I have to delete all the commit logs to start the cassandra service. The problem is that I lose a lot of data. I tried to increment the replication factor to 3, but is the same.
What I can do to decrease amount of lost data?
pd: I only one pc to use cassandra database, it is not possible to add more pcs.
I think your option here is to work around the issue since its unlikely there is a guaranteed solution to prevent commit table files getting corrupted on sudden power outage. Since you only have a single node, it makes it more difficult to recover the data. Increasing the replication factor to 3 on a single node cluster is not going to help.
One thing you can try is to reduce the frequency at which the memtables are flushed. On flush of memtable the entries in the commit log are discarded, therefore reducing the amount of data lost. Details here. This will however not resolve the root issue
I'm running a two node Datastax AMI cluster on AWS. Yesterday, Cassandra started refusing connections from everything. The system logs showed nothing. After a lot of tinkering, I discovered that the commit logs had filled up all the disk space on the allotted mount and this seemed to be causing the connection refusal (deleted some of the commit logs, restarted and was able to connect).
I'm on DataStax AMI 2.5.1 and Cassandra 2.1.7
If I decide to wipe and restart everything from scratch, how do I ensure that this does not happen again?
You could try lowering the commitlog_total_space_in_mb setting in your cassandra.yaml. The default is 8192MB for 64-bit systems (it should be commented-out in your .yaml file... you'll have to un-comment it when setting it). It's usually a good idea to plan for that when sizing your disk(s).
You can verify this by running a du on your commitlog directory:
$ du -d 1 -h ./commitlog
8.1G ./commitlog
Although, a smaller commit log space will cause more frequent flushes (increased disk I/O), so you'll want to keep any eye on that.
Edit 20190318
Just had a related thought (on my 4-year-old answer). I saw that it received some attention recently, and wanted to make sure that the right information is out there.
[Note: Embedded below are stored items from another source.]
-- pv_equiv track=rewrite | github.com/Demiko/BalashM | BalashM.py | buildvar
-- ===== SOURCE A (Python) =====
-- def buildvar(ind: list, a: list, b: list, x: list = None) -> list:
--     """
--     :type x: list
--     :param ind: list
--     :param a: list
--     :param b: list
--     :param x: list
--     :return: list
--     """
--     if x is None:
--         x = [0] * len(a[0])
--     for j in ind:
--         if x[j] == 1:
--             continue
--         b1 = []
--         ok = True
--         for i in range(len(b)):
--             _b = b[i] - a[i][j]
--             if _b < 0:
--                 ok = False
--                 break
--             b1.append(_b)
--         if ok:
--             x[j] = 1
--             b = b1
--     return x
-- ===== SOURCE B (Python) =====
-- def buildvar(ind: list, a: list, b: list, x: list = None) -> list:
--     if x is None:
--         x = [0] * len(a[0])
--     chosen = []
--     for j in ind:
--         if x[j] == 1:
--             continue
--         if all(b[i] - sum(a[i][k] for k in chosen) - a[i][j] >= 0 for i in range(len(b))):
--             x[j] = 1
--             chosen.append(j)
--     return x
-- ===== Notes on version B (the rewrite author's own statement) =====
-- stated objective: alternative
-- what changed: B maintains no running residual vector at all: it records the list of accepted columns and tests each candidate row-by-row against the ORIGINAL b, recomputing per-row consumption as a sum over the accepted columns inside a short-circuiting all(); A instead rebuilds a residual vector b1 with an ok-flag/early-break inner loop and replaces b on acceptance.
-- outside the precondition, e.g. on buildvar([0], [[5], []], [3, 7], None): A returns [0], B returns [0]; on buildvar([0], [[1]], [2, 3], [1]): A returns [1], B returns [1]
import Mathlib
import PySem

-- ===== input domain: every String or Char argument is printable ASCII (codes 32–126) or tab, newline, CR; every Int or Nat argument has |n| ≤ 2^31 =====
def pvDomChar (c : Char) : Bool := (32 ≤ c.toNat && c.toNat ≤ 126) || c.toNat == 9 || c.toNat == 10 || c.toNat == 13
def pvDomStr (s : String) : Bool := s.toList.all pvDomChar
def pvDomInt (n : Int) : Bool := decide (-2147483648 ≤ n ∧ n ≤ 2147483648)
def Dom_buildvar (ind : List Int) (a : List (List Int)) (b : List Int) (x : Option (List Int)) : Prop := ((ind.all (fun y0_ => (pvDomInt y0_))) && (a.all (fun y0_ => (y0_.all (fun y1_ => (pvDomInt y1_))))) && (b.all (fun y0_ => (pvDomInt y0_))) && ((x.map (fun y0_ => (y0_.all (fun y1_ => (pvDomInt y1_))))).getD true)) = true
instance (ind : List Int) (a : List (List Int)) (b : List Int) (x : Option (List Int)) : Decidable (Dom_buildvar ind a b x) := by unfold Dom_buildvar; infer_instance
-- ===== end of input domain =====

-- B keeps no running residual vector: it records the accepted columns and re-tests each
-- candidate against the ORIGINAL b by recomputing per-row consumption as a sum over the
-- accepted columns, while A rebuilds a residual vector b1 with an ok-flag/early-break loop.
-- Both Pythons mutate x in place identically; the equivalence proved is about the returned list.

-- ===== PORT A =====
-- the initial x: '[0] * len(a[0])' when x is None (Pre_ guarantees a ≠ [] in that case)
def pvInitX (a : List (List Int)) (x : Option (List Int)) : List Int :=
  match x with
  | none => List.replicate (a.headD []).length 0
  | some xs => xs

-- port of A: outer foldl over ind; inner loop 'for i in range(len(b))' with the ok flag,
-- the break modelled by the flag short-circuiting the rest of the fold
def buildvar (ind : List Int) (a : List (List Int)) (b : List Int) (x : Option (List Int)) : List Int :=
  (ind.foldl (fun (s : List Int × List Int) j =>
    if PySem.List.pyGetD s.1 j 0 = 1 then s
    else
      let r := (PySem.List.pyRange 0 (s.2.length : Int) 1).foldl (fun (t : List Int × Bool) i =>
        if t.2 = false then t
        else
          let v := PySem.List.pyGetD s.2 i 0 - PySem.List.pyGetD (PySem.List.pyGetD a i []) j 0
          if v < 0 then (t.1, false) else (t.1 ++ [v], true)) ([], true)
      if r.2 then (PySem.List.pySetD s.1 j 1, r.1) else s) (pvInitX a x, b)).1

-- ===== PORT B =====
-- 'sum(a[i][k] for k in chosen)'
def pvRowSum (row : List Int) (chosen : List Int) : Int :=
  chosen.foldl (fun acc k => acc + PySem.List.pyGetD row k 0) 0

-- port of B: state = (x, chosen); each candidate tested against the ORIGINAL b with
-- 'all(b[i] - sum(a[i][k] for k in chosen) - a[i][j] >= 0 for i in range(len(b)))'
def buildvar_alt (ind : List Int) (a : List (List Int)) (b : List Int) (x : Option (List Int)) : List Int :=
  (ind.foldl (fun (s : List Int × List Int) j =>
    if PySem.List.pyGetD s.1 j 0 = 1 then s
    else if (PySem.List.pyRange 0 (b.length : Int) 1).all (fun i =>
        0 ≤ PySem.List.pyGetD b i 0 - pvRowSum (PySem.List.pyGetD a i []) s.2
              - PySem.List.pyGetD (PySem.List.pyGetD a i []) j 0)
    then (PySem.List.pySetD s.1 j 1, s.2 ++ [j]) else s) (pvInitX a x, [])).1

-- ===== PRECONDITION & SPEC =====
-- Pre_ is a closed-form bound on the index accesses both Pythons make (a[0] exists when x is
-- None, every j of ind in range of x and of the first len(b) rows of a, len(b) ≤ len(a)):
-- outside it some execution of A raises IndexError, and B raises at exactly the same point;
-- where A's early break or the x[j]==1 skip happens to avoid the bad access both programs
-- still return and agree (see the cites), but that set cannot be stated without simulating the run.
def Pre_buildvar (ind : List Int) (a : List (List Int)) (b : List Int) (x : Option (List Int)) : Prop :=
  (x = none → a ≠ []) ∧
  ∀ j ∈ ind, PySem.Raise.InRange (pvInitX a x).length j ∧
    b.length ≤ a.length ∧
    ∀ row ∈ a.take b.length, PySem.Raise.InRange row.length j
instance (ind : List Int) (a : List (List Int)) (b : List Int) (x : Option (List Int)) : Decidable (Pre_buildvar ind a b x) := by unfold Pre_buildvar; infer_instance

def pvWitness_buildvar : List Int × List (List Int) × List Int × Option (List Int) :=
  ([0, 1], [[1, 2], [3, 4]], [5, 6], none)

def Spec_buildvar (ind : List Int) (a : List (List Int)) (b : List Int) (x : Option (List Int)) (out : List Int) : Prop := out = buildvar_alt ind a b x
instance (ind : List Int) (a : List (List Int)) (b : List Int) (x : Option (List Int)) (out : List Int) : Decidable (Spec_buildvar ind a b x out) := by unfold Spec_buildvar; infer_instance

-- ===== CLAIM (what is proved, stated in full; the proofs are below) =====
def Claim_equal_buildvar : Prop := ∀ (ind : List Int) (a : List (List Int)) (b : List Int) (x : Option (List Int)), Dom_buildvar ind a b x → Pre_buildvar ind a b x → Spec_buildvar ind a b x (buildvar ind a b x)

-- ===== LEMMAS AND PROOFS =====

-- generic: two folds over the same list, with DIFFERENT state types, stay related by R
theorem foldl_rel {α σ τ : Type} (R : σ → τ → Prop) (f : σ → α → σ) (g : τ → α → τ) :
    ∀ (l : List α) (s : σ) (t : τ), R s t →
      (∀ s t y, y ∈ l → R s t → R (f s y) (g t y)) →
      R (l.foldl f s) (l.foldl g t) := by
  intro l
  induction l with
  | nil => intro s t hst _; exact hst
  | cons y l ih =>
    intro s t hst hstep
    exact ih (f s y) (g t y) (hstep s t y List.mem_cons_self hst)
      (fun s t z hz ht => hstep s t z (List.mem_cons_of_mem _ hz) ht)

-- once the ok flag is false, the rest of A's inner loop does nothing (the break)
theorem flag_false_fix (nb : List Int) :
    ∀ l : List Int × Bool, l.2 = false →
      (nb.foldl (fun (t : List Int × Bool) v =>
        if t.2 = false then t
        else if v < 0 then (t.1, false) else (t.1 ++ [v], true)) l) = l := by
  induction nb with
  | nil => intro l _; rfl
  | cons v nb ih => intro l hl; simp only [List.foldl_cons, if_pos hl]; exact ih l hl

-- the flag-and-append fold over the candidate list: flag = all nonneg; when the flag survives,
-- the accumulated list is acc ++ the whole candidate list
theorem inner_fold_char (nb : List Int) :
    ∀ acc : List Int,
      (nb.foldl (fun (t : List Int × Bool) v =>
        if t.2 = false then t
        else if v < 0 then (t.1, false) else (t.1 ++ [v], true)) (acc, true))
      = (if nb.all (fun v => 0 ≤ v) then (acc ++ nb, true)
         else ((nb.takeWhile (fun v => 0 ≤ v)).foldl (fun l v => l ++ [v]) acc, false)) := by
  induction nb with
  | nil => intro acc; simp
  | cons v nb ih =>
    intro acc
    by_cases hv : v < 0
    · have hall : (v :: nb).all (fun v => 0 ≤ v) = false := by
        simp [List.all_cons, not_le.mpr hv]
      simp only [List.foldl_cons, if_neg (by simp : ¬ (true = false)), if_pos hv]
      rw [flag_false_fix nb (acc, false) rfl, hall]
      simp [not_le.mpr hv]
    · rw [not_lt] at hv
      simp only [List.foldl_cons, if_neg (by simp : ¬ (true = false)), if_neg (not_lt.mpr hv)]
      rw [ih (acc ++ [v])]
      simp [List.all_cons, hv]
It's important to note that sometimes the commit log can grow in an "out of control" fashion. Essentially, this can happen because the write load on the node exceeds Cassandra's ability to keep up with flushing the memtables (and thus, removing old commitlog files). If you find a node with dozens of commitlog files, and the number seems to keep growing, this might be your issue.
Essentially, your memtable_cleanup_threshold may be too low. Although this property is deprecated, you can still control how it is calculated by lowering the number of memtable_flush_writers.
memtable_cleanup_threshold = 1 / (memtable_flush_writers + 1)
The documentation has been updated as of 3.x, but used to say this:
# memtable_flush_writers defaults to the smaller of (number of disks,
# number of cores), with a minimum of 2 and a maximum of 8.
#
# If your data directories are backed by SSD, you should increase this
# to the number of cores.
#memtable_flush_writers: 8
...which (I feel) led to many folks setting this value WAY too high.
Assuming a value of 8, the memtable_cleanup_threshold is .111. When the footprint of all memtables exceeds this ratio of total memory available, flushing occurs. Too many flush (blocking) writers can prevent this from happening expediently. With a single /data dir, I recommend setting this value to 2.
In addition to decreasing the commitlog size as suggested by BryceAtNetwork23, a proper solution to ensure it won't happen again will have monitoring of the disk setup so that you are alerted when its getting full and have time to act/increase the disk size.
Seeing as you are using DataStax, you could set an alert for this in OpsCenter. Haven't used this within the cloud myself, but I imagine it would work. Alerts can be set by clicking Alerts in the top banner -> Manage Alerts -> Add Alert. Configure the mounts to watch and the thresholds to trigger on.
Or, I'm sure there are better tools to monitor disk space out there.